Last night from 12-4am, it was almost every region impacted so it didn't help that much.
But we do have failovers for customers that they need to activate to just start working in another region.
But our canaries and infrastructure alarms cannot do that since they are for alerts in the region.
Oof.
Worst part for me was when the rewards app at the tea shop wouldn't work.
I hated it when I was trying to break to avoid hitting that pedestrian at the cross walk, and the brake pedal input does a roundtrip to AWS before activating the wheel brakes. For user statistics, for my safety. Not at all for AI training, we swear.
Oh well, had no choice but to drive-by that old hag.
I keep seeing all this stuff all over Lemmy and FB about the AWS outage and being in the northeast I dont understand how it hasn't effected me in the slightest but I'll take the W I guess !
I'm in the northeast as well, I couldn't watch TV last night thanks to this. Count your blessings I guess.
Lol no kidding. All my friends complaining about the outage are in ri/ ma, I'm in VT. Not sure if I'm on the same servers as the rest of east coast? Don't even know how to check honestly.
Can't even do any of my work for college until the outage is over
Same. I’m sitting in my college’s library right now trying to work and the outage threw a wrench in all of my plans. I’m thankful I downloaded the files to my hard drive though so I can do most of the work on Pen and Paper
Yeah. I'm really glad that I already finished all my work that was due today. Otherwise I'd be screwed. I was trying to get a head start on some stuff due Wednesday, but I guess I can't until aws is back up
I don't even want to hear an argument for moving back on prem with how badly Broadcom/VMware ripped our eyes out this year. 350% increase over 2 years ago, and I still have to buy the hardware, secure it in a room, power it, buy redundant Internet and networking equipment, get a backup facility, buy and test a generator/UPS, and condition the damn air. Oh then every few years we have to switch out all the hardware when it stops getting vendor support.
At least everyone was all in the same boat today, and we all know what was broken.
Moving to Nutanix soon. Love their product. Proxmox looks good on paper too, just not mature enough in the enterprise to bet my paycheck on it.
Cloud infrastructure is expensive.
We're a year or so into our AWS migration, but will have a presence on prem for years to come. Broadcom has seen our last dollar, so for what remains on prem, we will be moving to a different hypervisor. I was kinda hoping that Proxmox could be the one, but it may not shake out that way.

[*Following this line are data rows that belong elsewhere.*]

theorem pv_ublr_mem (word r : String) (x : Int) :
    x ∈ used_letters_by_rune word r ↔
      ∃ i : Nat, (occB word.toList r.toList i || occB word.toList r.toList.reverse i)
        ∧ (i : Int) ≤ x ∧ x < (i : Int) + r.toList.length := by
  have hsnip : ∀ i : Nat, PySem.Str.slice word (some (i : Int)) (some ((i : Int) + PySem.Str.len r))
      = String.ofList ((word.toList.drop i).take r.toList.length) := by
    intro i
    simp only [PySem.Str.slice, PySem.Chars.slice, PySem.Str.len]
    rw [PySem.List.slice_natCast_add]
  have hbeq : ∀ (s : String) (i : Nat),
      (s == PySem.Str.slice word (some (i : Int)) (some ((i : Int) + PySem.Str.len r))) = true
        ↔ s.toList = (word.toList.drop i).take r.toList.length := by
    intro s i
    rw [hsnip i, pv_str_beq_iff, String.toList_ofList]
  simp only [used_letters_by_rune]
  rw [pv_foldl_union_if_mem
    (p := fun i => (r == PySem.Str.slice word (some i) (some (i + PySem.Str.len r))
      || pyRev r == PySem.Str.slice word (some i) (some (i + PySem.Str.len r))))
    (g := fun i => PySem.List.pyRange i (i + PySem.Str.len r))]
  have hempty : ¬ x ∈ (PySem.Set.empty : PySem.Set Int) := List.not_mem_nil
  constructor
  · rintro (hemp | ⟨a, ha, hcond, hx⟩)
    · exact absurd hemp hempty
    · rw [PySem.List.mem_pyRange_iff_of_pos (by norm_num)] at ha hx
      obtain ⟨ha0, ha1, -⟩ := ha
      obtain ⟨hx0, hx1, -⟩ := hx
      lift a to Nat using ha0 with i
      simp only [PySem.Str.len] at ha1 hx0 hx1
      have hbound : i + r.toList.length ≤ word.toList.length := by omega
      refine ⟨i, ?_, by exact_mod_cast hx0, by push_cast; push_cast at hx1; omega⟩
      rw [Bool.or_eq_true_iff] at hcond ⊢
      rcases hcond with hcond | hcond
      · exact Or.inl ((pv_occB_true _ _ _).mpr
          ⟨(List.prefix_iff_eq_take).mpr ((hbeq r i).mp hcond), hbound⟩)
      · refine Or.inr ((pv_occB_true _ _ _).mpr ⟨?_, by rwa [List.length_reverse]⟩)
        rw [List.prefix_iff_eq_take, List.length_reverse]
        rw [← pv_pyRev_toList]
        exact (hbeq (pyRev r) i).mp hcond
  · rintro ⟨i, hor, hx0, hx1⟩
    right
    have hbound : i + r.toList.length ≤ word.toList.length := by
      rcases Bool.or_eq_true_iff.mp hor with h | h
      · exact ((pv_occB_true _ _ _).mp h).2
      · have := ((pv_occB_true _ _ _).mp h).2
        rwa [List.length_reverse] at this
    refine ⟨(i : Int), ?_, ?_, ?_⟩
    · rw [PySem.List.mem_pyRange_iff_of_pos (by norm_num)]
      simp only [PySem.Str.len]
      refine ⟨by omega, by push_cast; omega, one_dvd _⟩
    · rw [Bool.or_eq_true_iff]
      rcases Bool.or_eq_true_iff.mp hor with h | h
      · exact Or.inl ((hbeq r i).mpr ((List.prefix_iff_eq_take).mp ((pv_occB_true _ _ _).mp h).1))
      · refine Or.inr ((hbeq (pyRev r) i).mpr ?_)
        rw [pv_pyRev_toList]
        have := (List.prefix_iff_eq_take).mp ((pv_occB_true _ _ _).mp h).1
        rwa [List.length_reverse] at this
    · rw [PySem.List.mem_pyRange_iff_of_pos (by norm_num)]
      simp only [PySem.Str.len]
      refine ⟨hx0, by push_cast; push_cast at hx1; omega, one_dvd _⟩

Lucky me needs Proxmox only for self-hosting and loves it :)
Okay, who messed with the Network Switches?
It's always DNS™
AWS salespeople, meeting customers today.
Today should have been easy for them tbh. "See? That's why you should pay us more money to have active infra on our other regions to failover to!"
I hardly noticed. When I look at the shit companies that are affected I'm happy I'm not their customer.
"Sir. Sir? Sir. (sigh) have you tried turning the internet off and on again?"
I have ZERO sympathy for companies whose services are affected by this. Because seriously, fuck Amazon.
The laundry room monitor in my building went down lol... (The monitor being the thing that lets you check a website to see if any of the machines are free or when they're done, etc.)
It's almost like we shouldn't rely on just a few central sites. And that everything should be democratized and federated.
I2P
https://geti2p.net/en/
Basically, what if the entire internet was torrents, everyone was seeding / routing to everyone else, oh and also its more private/secure than Tor or VPNs?
Downside is it is quite slow... but if it caught on more widely, that could alleviate somewhat.
I think I’d really need to know how “somewhat” alleviated it is to have any interest, given the status quo is like, a second.